After having successfully built the docker image for the database you can continue and simply startup the routing engine using:

docker-compose up

This will automatically download all images required to start and work with the routing engine.

For interacting with the application simply attach to the container. You are automatically provided Elixir's interactive shell. From there you have access to the entire application.

Building your own Docker image

If you have made changes yourself and try them out, simply build the container from source:

docker build -t langhaarzombie/beehive-routing

The tag is important as it is used a identifier by the docker-compose file. If you want to change the tag you need to adapt the docker-compose.yml accordingly.

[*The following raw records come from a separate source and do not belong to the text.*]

-- pv_equiv track=rewrite | github.com/tanmayagarwal1/Code | Algorithms/Grid_in_Progress.py | FirstOne
-- ===== SOURCE A (Python) =====
-- def FirstOne(grid):
-- 	def Helper(arr, l, h):
-- 		if h < l : return -1
-- 		while h >= l :
-- 			mid = l + (h - l)//2
-- 			if arr[mid] == 1 and (arr[mid - 1] == 0 or mid == 0 ):
-- 				return mid
-- 			if arr[mid] == 0 : l = mid + 1
-- 			else : h = mid - 1
-- 		return - 1
--
-- 	m, n = len(grid), len(grid[0])
-- 	if m == 0 or n == 0 : raise ValueError
-- 	for i in range(m):
-- 		idx = Helper(grid[i], 0, n - 1)
-- 		if idx != - 1 :
-- 			break
-- 	return i, idx
-- ===== SOURCE B (Python) =====
-- def first_one(arr, l, h):
--     if h < l:
--         return -1
--     mid = l + (h - l) // 2
--     if arr[mid] == 1 and (mid == 0 or arr[mid - 1] == 0):
--         return mid
--     if arr[mid] == 0:
--         return first_one(arr, mid + 1, h)
--     return first_one(arr, l, mid - 1)
--
--
-- def FirstOne(grid):
--     m, n = len(grid), len(grid[0])
--     if m == 0 or n == 0:
--         raise ValueError
--     for i, row in enumerate(grid):
--         idx = first_one(row, 0, n - 1)
--         if idx != -1:
--             return i, idx
--     return m - 1, -1
-- ===== Notes on version B (the rewrite author's own statement) =====
-- stated objective: simpler
-- what changed: Same binary-search semantics (needed because A's result on arbitrary unsorted grids is decision-path-dependent), but decomposed differently: the helper is a guarded recursion instead of a while loop with an up-front h<l check, the found-guard short-circuits on mid==0 first, and the row loop returns early from enumerate with an explicit no-1 fallback instead of break plus leftover loop variables.
-- outside the precondition, e.g. on FirstOne([[0, 0], [1]]): A returns (1, 0), B returns (1, 0)
import Mathlib
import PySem

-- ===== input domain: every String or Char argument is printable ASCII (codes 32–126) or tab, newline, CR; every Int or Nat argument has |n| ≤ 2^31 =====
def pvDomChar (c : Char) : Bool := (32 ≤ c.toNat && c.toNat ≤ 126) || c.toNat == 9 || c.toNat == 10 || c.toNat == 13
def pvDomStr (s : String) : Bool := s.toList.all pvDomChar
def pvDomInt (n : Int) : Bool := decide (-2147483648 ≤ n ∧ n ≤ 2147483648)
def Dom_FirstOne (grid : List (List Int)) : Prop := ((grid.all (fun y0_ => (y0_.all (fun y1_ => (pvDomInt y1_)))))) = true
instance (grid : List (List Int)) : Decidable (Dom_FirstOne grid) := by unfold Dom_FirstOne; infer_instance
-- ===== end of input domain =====

-- B keeps A's binary-search semantics (A's value on an unsorted grid depends on the search path,
-- so an exact B must take the same path) but is decomposed differently: a guarded recursion
-- instead of a while loop, and an early-return row loop with an explicit fallback.

-- ===== PORT A =====
-- the while-loop of A's Helper; fuel (h-l).toNat + 2 never runs out: each iteration shrinks h - l
def helperLoopA (arr : List Int) : Nat → Int → Int → Int
  | 0, _, _ => -1
  | fuel+1, l, h =>
    if h ≥ l then
      let mid := l + PySem.Int.floordiv (h - l) 2
      if PySem.List.pyGetD arr mid 0 = 1 ∧ (PySem.List.pyGetD arr (mid - 1) 0 = 0 ∨ mid = 0) then
        mid
      else if PySem.List.pyGetD arr mid 0 = 0 then helperLoopA arr fuel (mid + 1) h
      else helperLoopA arr fuel l (mid - 1)
    else -1

def HelperA (arr : List Int) (l h : Int) : Int :=
  if h < l then -1 else helperLoopA arr ((h - l).toNat + 2) l h

-- A's for-loop with break: returns Python's final (i, idx), including the leftover (m-1, -1)
def rowsA (n : Int) : List (List Int) → Int → Int × Int
  | [], i => (i - 1, -1)          -- unreachable under Pre_ (grid nonempty)
  | r :: rest, i =>
      let idx := HelperA r 0 (n - 1)
      if idx ≠ -1 ∨ rest = [] then (i, idx) else rowsA n rest (i + 1)

def FirstOne (grid : List (List Int)) : List Int :=
  let m : Int := grid.length
  let n : Int := ((grid.headD []).length : Int)   -- grid[0]; IndexError on [] is outside Pre_
  if m = 0 ∨ n = 0 then []                        -- Python raises ValueError here; outside Pre_
  else
    let p := rowsA n grid 0
    [p.1, p.2]

-- ===== PORT B =====
-- B's recursive helper (Source B first_one); decreasing measure: the window width h - l
def firstOneB (arr : List Int) (l h : Int) : Int :=
  if hlt : h < l then -1
  else
    let mid := l + PySem.Int.floordiv (h - l) 2
    if PySem.List.pyGetD arr mid 0 = 1 ∧ (mid = 0 ∨ PySem.List.pyGetD arr (mid - 1) 0 = 0) then
      mid
    else if PySem.List.pyGetD arr mid 0 = 0 then firstOneB arr (mid + 1) h
    else firstOneB arr l (mid - 1)
  termination_by (h - l + 1).toNat
  decreasing_by
  · have hd := PySem.Int.floordiv_eq_ediv_of_pos (a := h - l) (by omega : (0:Int) < 2)
    omega
  · have hd := PySem.Int.floordiv_eq_ediv_of_pos (a := h - l) (by omega : (0:Int) < 2)
    omega

-- B's early-return row loop (enumerate): first row whose search is not -1, with that index
def findIdxB (n : Int) : List (List Int) → Int → Option (Int × Int)
  | [], _ => none
  | row :: rest, i =>
      let idx := firstOneB row 0 (n - 1)
      if idx ≠ -1 then some (i, idx) else findIdxB n rest (i + 1)

def FirstOne_alt (grid : List (List Int)) : List Int :=
  let m : Int := grid.length
  let n : Int := ((grid.headD []).length : Int)
  if m = 0 ∨ n = 0 then []                        -- the same ValueError guard; outside Pre_
  else
    match findIdxB n grid 0 with
    | some p => [p.1, p.2]
    | none => [m - 1, -1]

-- ===== PRECONDITION & SPEC =====
-- Pre_ excludes the empty grid and an empty first row (A raises there), and grids with a row
-- shorter than grid[0] (the binary search can then index past that row's end, so A raises an
-- IndexError on a decision-path-dependent subset of those grids that has no closed form;
-- both programs behave identically there, returning or raising together).
def Pre_FirstOne (grid : List (List Int)) : Prop :=
  grid ≠ [] ∧ 0 < (grid.headD []).length ∧
  ∀ r ∈ grid, (grid.headD []).length ≤ r.length
instance (grid : List (List Int)) : Decidable (Pre_FirstOne grid) := by
  unfold Pre_FirstOne; infer_instance

def pvWitness_FirstOne : List (List Int) := [[0, 2], [0, 1], [1, 1]]

def Spec_FirstOne (grid : List (List Int)) (out : List Int) : Prop := out = FirstOne_alt grid
instance (grid : List (List Int)) (out : List Int) : Decidable (Spec_FirstOne grid out) := by
  unfold Spec_FirstOne; infer_instance

-- ===== CLAIM (what is proved, stated in full; the proofs are below) =====
def Claim_equal_FirstOne : Prop :=
  ∀ (grid : List (List Int)), Dom_FirstOne grid → Pre_FirstOne grid →
    Spec_FirstOne grid (FirstOne grid)

-- ===== LEMMAS AND PROOFS =====

-- A's fuelled while loop computes B's recursion once the fuel dominates the window width
theorem helperLoopA_eq_firstOneB (arr : List Int) :
    ∀ (fuel : Nat) (l h : Int), (h - l + 1).toNat < fuel →
      helperLoopA arr fuel l h = firstOneB arr l h := by
  intro fuel
  induction fuel with
  | zero => intro l h hf; omega
  | succ f ih =>
    intro l h hf
    rw [helperLoopA, firstOneB]
    have hd := PySem.Int.floordiv_eq_ediv_of_pos (a := h - l) (by omega : (0:Int) < 2)
    by_cases hlt : h < l
    · rw [if_neg (by omega), dif_pos hlt]
    · rw [if_pos (by omega), dif_neg hlt]
      simp only []
      set mid := l + PySem.Int.floordiv (h - l) 2 with hmid
      by_cases h1 : PySem.List.pyGetD arr mid 0 = 1
      · by_cases h0 : PySem.List.pyGetD arr (mid - 1) 0 = 0 ∨ mid = 0
        · rw [if_pos ⟨h1, h0⟩, if_pos ⟨h1, h0.symm⟩]
        · -- the found-guard is false on both sides and arr[mid] = 1 ≠ 0: both recurse left
          rw [if_neg (show ¬(PySem.List.pyGetD arr mid 0 = 1 ∧
                (PySem.List.pyGetD arr (mid - 1) 0 = 0 ∨ mid = 0)) by tauto),
              if_neg (show ¬(PySem.List.pyGetD arr mid 0 = 1 ∧
                (mid = 0 ∨ PySem.List.pyGetD arr (mid - 1) 0 = 0)) by tauto),
              if_neg (show ¬(PySem.List.pyGetD arr mid 0 = 0) by simp [h1]),
              if_neg (show ¬(PySem.List.pyGetD arr mid 0 = 0) by simp [h1])]
          exact ih l (mid - 1) (by omega)
      · rw [if_neg (show ¬(PySem.List.pyGetD arr mid 0 = 1 ∧
            (PySem.List.pyGetD arr (mid - 1) 0 = 0 ∨ mid = 0)) by tauto),
            if_neg (show ¬(PySem.List.pyGetD arr mid 0 = 1 ∧
            (mid = 0 ∨ PySem.List.pyGetD arr (mid - 1) 0 = 0)) by tauto)]
        by_cases hz : PySem.List.pyGetD arr mid 0 = 0
        · rw [if_pos hz, if_pos hz]
          exact ih (mid + 1) h (by omega)
        · rw [if_neg hz, if_neg hz]
          exact ih l (mid - 1) (by omega)

theorem HelperA_eq_firstOneB (arr : List Int) (l h : Int) :
    HelperA arr l h = firstOneB arr l h := by
  rw [HelperA]
  by_cases hlt : h < l
  · rw [if_pos hlt, firstOneB, dif_pos hlt]
  · rw [if_neg hlt]
    exact helperLoopA_eq_firstOneB arr _ l h (by omega)

-- the two row loops agree on any nonempty list of rows
theorem rows_eq (n : Int) :
    ∀ (rows : List (List Int)), rows ≠ [] → ∀ i : Int,
      rowsA n rows i =
        (match findIdxB n rows i with
         | some p => p
         | none => (i + rows.length - 1, -1)) := by
  intro rows
  induction rows with
  | nil => intro h; exact absurd rfl h
  | cons r rest ih =>
    intro _ i
    rw [rowsA, findIdxB, HelperA_eq_firstOneB]
    by_cases hidx : firstOneB r 0 (n - 1) ≠ -1
    · rw [if_pos (Or.inl hidx), if_pos hidx]
    · rw [if_neg hidx]
      rcases eq_or_ne rest [] with hrest | hne
      · subst hrest
        rw [if_pos (Or.inr rfl), findIdxB]
        rw [Decidable.not_not] at hidx
        rw [hidx]
        simp
      · rw [if_neg (by tauto), ih hne (i + 1)]
        rcases hfr : findIdxB n rest (i + 1) with _ | p
        · show (i + 1 + (rest.length : Int) - 1, (-1 : Int)) =
            (i + ((r :: rest).length : Int) - 1, -1)
          congr 1
          push_cast [List.length_cons]
          ring
        · rfl

-- ===== VERDICT (by name: the statement is the Claim_ definition above) =====
theorem FirstOne_spec : Claim_equal_FirstOne := by
  intro grid _ hpre
  obtain ⟨hne, hn, _⟩ := hpre
  unfold Spec_FirstOne FirstOne FirstOne_alt
  simp only []
  have hm : grid.length ≠ 0 := fun h => hne (List.length_eq_zero_iff.mp h)
  rw [if_neg (by omega), if_neg (by omega)]
  rw [rows_eq ((grid.headD []).length : Int) grid hne 0]
  rcases hfr : findIdxB ((grid.headD []).length : Int) grid 0 with _ | p
  · congr 1
    ring
  · rfl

Interacting with the Routing Engine

RabbitMQ

Connect to RabbitMQ

The RabbitMQ container exposes ports 5672 and 15672. The former one being used as the amqp endpoint and the latter for the web interface. In order to connect simply open localhost:15672 in your browser.

Working with RabbitMQ

Queues of relevance are new_orders and distribution. Both of them accept JSONs as message input.

JSON for new_orders:

{"from": "<shop_id>", "to": "<customer_id>"}

JSON for distribution:

{"from": "<building_id_hive>", "to": "<building_id_hive>"}

Note: When queueing a message for distribution it is required that the buildings are reachable. In order to make sure that they are call /api/reachable/{building1}/{building2} using the database's web interface.

Redis

Connect to Redis

It is not advised to interfere with Redis' processes, but if you really want to have a look at it you can connect using the redis-cli and the url localhost:6379.

Working with Redis

The most important instances stored in the redis database are the active_jobs list and each individual arrival and departure. In order to retrieve active ids simply run lrange active_jobs 0 -1. This will return all valid job ids that hold relevant data.

For getting details about an individual job (arrival or departure) simply take one of the ids retrieved above and run hgetall <id>. This will give you details about the corresponding route and hop as well as the time the event is happening (departure instances also include a reference to their corresponding arrival event).

In case ongoing routes should be deleted and instantly aborted, you can run flushall. This will reset the Redis database. Use this with caution.

Database

Connect to Database

The database offers a great web interface to call certain routes and generally interact with the simulation. By opening the url localhost:4321 you can see the entire documentation and all routes that are available to you.

Note: When starting the routing engine as a single instance, you are required to add drones to each drone port or else no routes are possible to be processed. This is done calling the REST route /api/givedrones/{amount} of the database. See the web interface for details.

License

Beehive-routing-buffer is released under the Apache License 2.0. See the license file LICENSE for further information.